Wednesday, January 05, 2005

Abridged Borderbuster 1/5/05

If you are not a subscriber to Borderbuster, here's a glimpse of what you missed this month:


1. Welcome From The Publisher
2. Feedback From Our Readers
3. Little Global Giants*
4. Business Cultural Tips: Have Some Fun!*
5. Global Allies Better Watch Out For China
6. How I Went Global: Ongoing Series // Globalize Your Web Site*
7. A Reader Asks: Q&A*
8. Everybody Loves a Freebie -- repeat: FREE OFFER*
9. The IBM/Lenovo Deal: Victory for China?*
10. New Research on Canada’s Small Business Export Markets
11. International Council on Small Business*
12. Blogs Are Catching On!*
13. Watch for Laurel’s New e-Book: “Godzilla Global Marketing”*
14. Take A Walk On The Wild Side (TAWOTWS)*
15. Wind Behind Your Sail*
16. Miscellany*

*Indicates exclusive to Borderbuster subscribers only.

Sample section:

*Subscriber Exclusive*

Enjoy. And remember, there is no such thing as a universal attitude.

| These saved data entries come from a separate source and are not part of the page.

-- the deque loop and the level loop agree level by level
theorem pvLoop_eq (trans : List (List (String × String))) (m : Int) :
    ∀ (fuel : Nat) (d : Int) (V : PySem.Set String) (frontier : List String),
    d + (fuel : Int) = m + 1 → d ≤ m →
    bfsLoopA trans m (frontier.map (fun x => (x, d))) V = bfsLoopB trans m fuel d V frontier := by
  intro fuel
  induction fuel with
  | zero => intro d V frontier hf hd; simp at hf; omega
  | succ f ih =>
    intro d V frontier hf hd
    rw [bfsLoopB]
    by_cases hmem : "" ∈ frontier
    · simp only [hmem, if_true]
      have := pvA_found trans m d frontier [] V hmem
      simpa using this
    · simp only [hmem, if_false]
      by_cases hdm : d = m
      · simp only [hdm, if_true]
        exact pvA_drain trans m m le_rfl frontier V hmem
      · simp only [hdm, if_false]
        by_cases hfr : frontier = []
        · simp only [hfr, if_true]; subst hfr
          simpa using bfsLoopA_nil trans m V
        · simp only [hfr, if_false]
          have hlt : d < m := lt_of_le_of_ne hd hdm
          have h1 := pvA_level trans m d hlt frontier [] V hmem
          simp only [List.nil_append, List.map_nil, List.append_nil] at h1
          rw [h1]
          exact ih (d + 1) _ _ (by push_cast at hf ⊢; omega) (by omega)

-- ========== level loop = saturation loop ==========

-- "y is a one-step successor of x" / "of some member of L"
def pvSucc1 (trans : List (List (String × String))) (x y : String) : Prop :=
  ∃ t ∈ trans, applyTransition x t = some y
def pvSuccL (trans : List (List (String × String))) (L : List String) (y : String) : Prop :=
  ∃ c ∈ L, pvSucc1 trans c y

-- membership of B's inner fold (over trans, for one source x)
theorem pvSatInner_mem (trans : List (List (String × String))) (x : String) :
    ∀ (acc : PySem.Set String) (y : String),
    (y ∈ trans.foldl (fun nxt t =>
        match applyTransition x t with
        | none => nxt
        | some z => PySem.Set.add nxt z) acc) ↔ (y ∈ acc ∨ pvSucc1 trans x y) := by
  induction trans with
  | nil => intro acc y; simp [pvSucc1]
  | cons t ts ih =>
    intro acc y
    rw [List.foldl_cons]
    rcases hA : applyTransition x t with _ | ns
    · rw [ih]
      constructor
      · rintro (h | ⟨t', ht', h'⟩)
        · exact Or.inl h
        · exact Or.inr ⟨t', by simp [ht'], h'⟩
      · rintro (h | ⟨t', ht', h'⟩)
        · exact Or.inl h
        · rcases List.mem_cons.mp ht' with rfl | ht'
          · rw [hA] at h'; cases h'
          · exact Or.inr ⟨t', ht', h'⟩
    · rw [ih]
      rw [PySem.Set.mem_add]
      constructor
      · rintro ((h | rfl) | ⟨t', ht', h'⟩)
        · exact Or.inl h
        · exact Or.inr ⟨t, by simp, hA⟩
        · exact Or.inr ⟨t', by simp [ht'], h'⟩
      · rintro (h | ⟨t', ht', h'⟩)
        · exact Or.inl (Or.inl h)
        · rcases List.mem_cons.mp ht' with rfl | ht'
          · rw [hA] at h'; injection h' with h'; exact Or.inl (Or.inr h'.symm)
          · exact Or.inr ⟨t', ht', h'⟩

-- membership of B's round: seen ∪ successors(seen)
theorem pvSatStep_mem (trans : List (List (String × String))) (S : PySem.Set String) (y : String) :
    y ∈ satStep trans S ↔ y ∈ S ∨ pvSuccL trans S y := by
  unfold satStep
  suffices h : ∀ (L : List String) (acc : PySem.Set String),
      (y ∈ L.foldl (fun nxt x =>
        trans.foldl (fun nxt t =>
          match applyTransition x t with
          | none => nxt
          | some z => PySem.Set.add nxt z) nxt) acc) ↔ (y ∈ acc ∨ pvSuccL trans L y) by
    exact h S S
  intro L
  induction L with
  | nil => intro acc; simp [pvSuccL]
  | cons c cs ih =>
    intro acc
    rw [List.foldl_cons, ih, pvSatInner_mem]
    constructor
    · rintro ((h | h) | ⟨c', hc', h'⟩)
      · exact Or.inl h
      · exact Or.inr ⟨c, by simp, h⟩
      · exact Or.inr ⟨c', by simp [hc'], h'⟩
    · rintro (h | ⟨c', hc', h'⟩)
      · exact Or.inl (Or.inl h)
      · rcases List.mem_cons.mp hc' with rfl | hc'
        · exact Or.inl (Or.inr h')
        · exact Or.inr ⟨c', hc', h'⟩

These are just guidelines so when in doubt, ask while visiting a foreign country.

• General Mills had two problems with one product. When it introduced instant cake mixes in the United States and England, it had the problem of overcoming the homemaker’s guilt feelings. When General Mills introduced instant cake mixes in Japan, the problem changed; cakes were not commonly eaten in Japan. There was no guilt feeling but the homemaker was concerned about failing. She wanted the cake mix as complete as possible. In testing TV commercials promoting the notion that making cake is as easy as making rice, General Mills learned it was offending the Japanese homemaker who believes the preparation of rice requires great skill.

• Existing perceptions based on tradition and heritage are often hard to overcome for the Chinese. For example, marketing researchers in Hong Kong found that cheese is associated with Yeung-Yen (foreigners) and rejected by some Chinese. The concept of cooling and heating the body is important in Chinese thinking; malted milk is considered heating while fresh milk is cooling; brandy is sustaining, whiskey harmful.

• Procter & Gamble’s initial advertisement for Pampers brand diapers failed because of cultural differences between the United States and Japan. A U.S. commercial that showed an animated stork delivering Pampers diapers to homes was dubbed into Japanese and the U.S. package was replaced by the Japanese package and put on the air. To P&G’s dismay the advertisement failed to build the market. Some belated consumer research revealed the consumers were confused about why this bird was delivering disposable diapers. According to Japanese folklore, giant peaches that float on the river bring babies to deserving parents, not storks.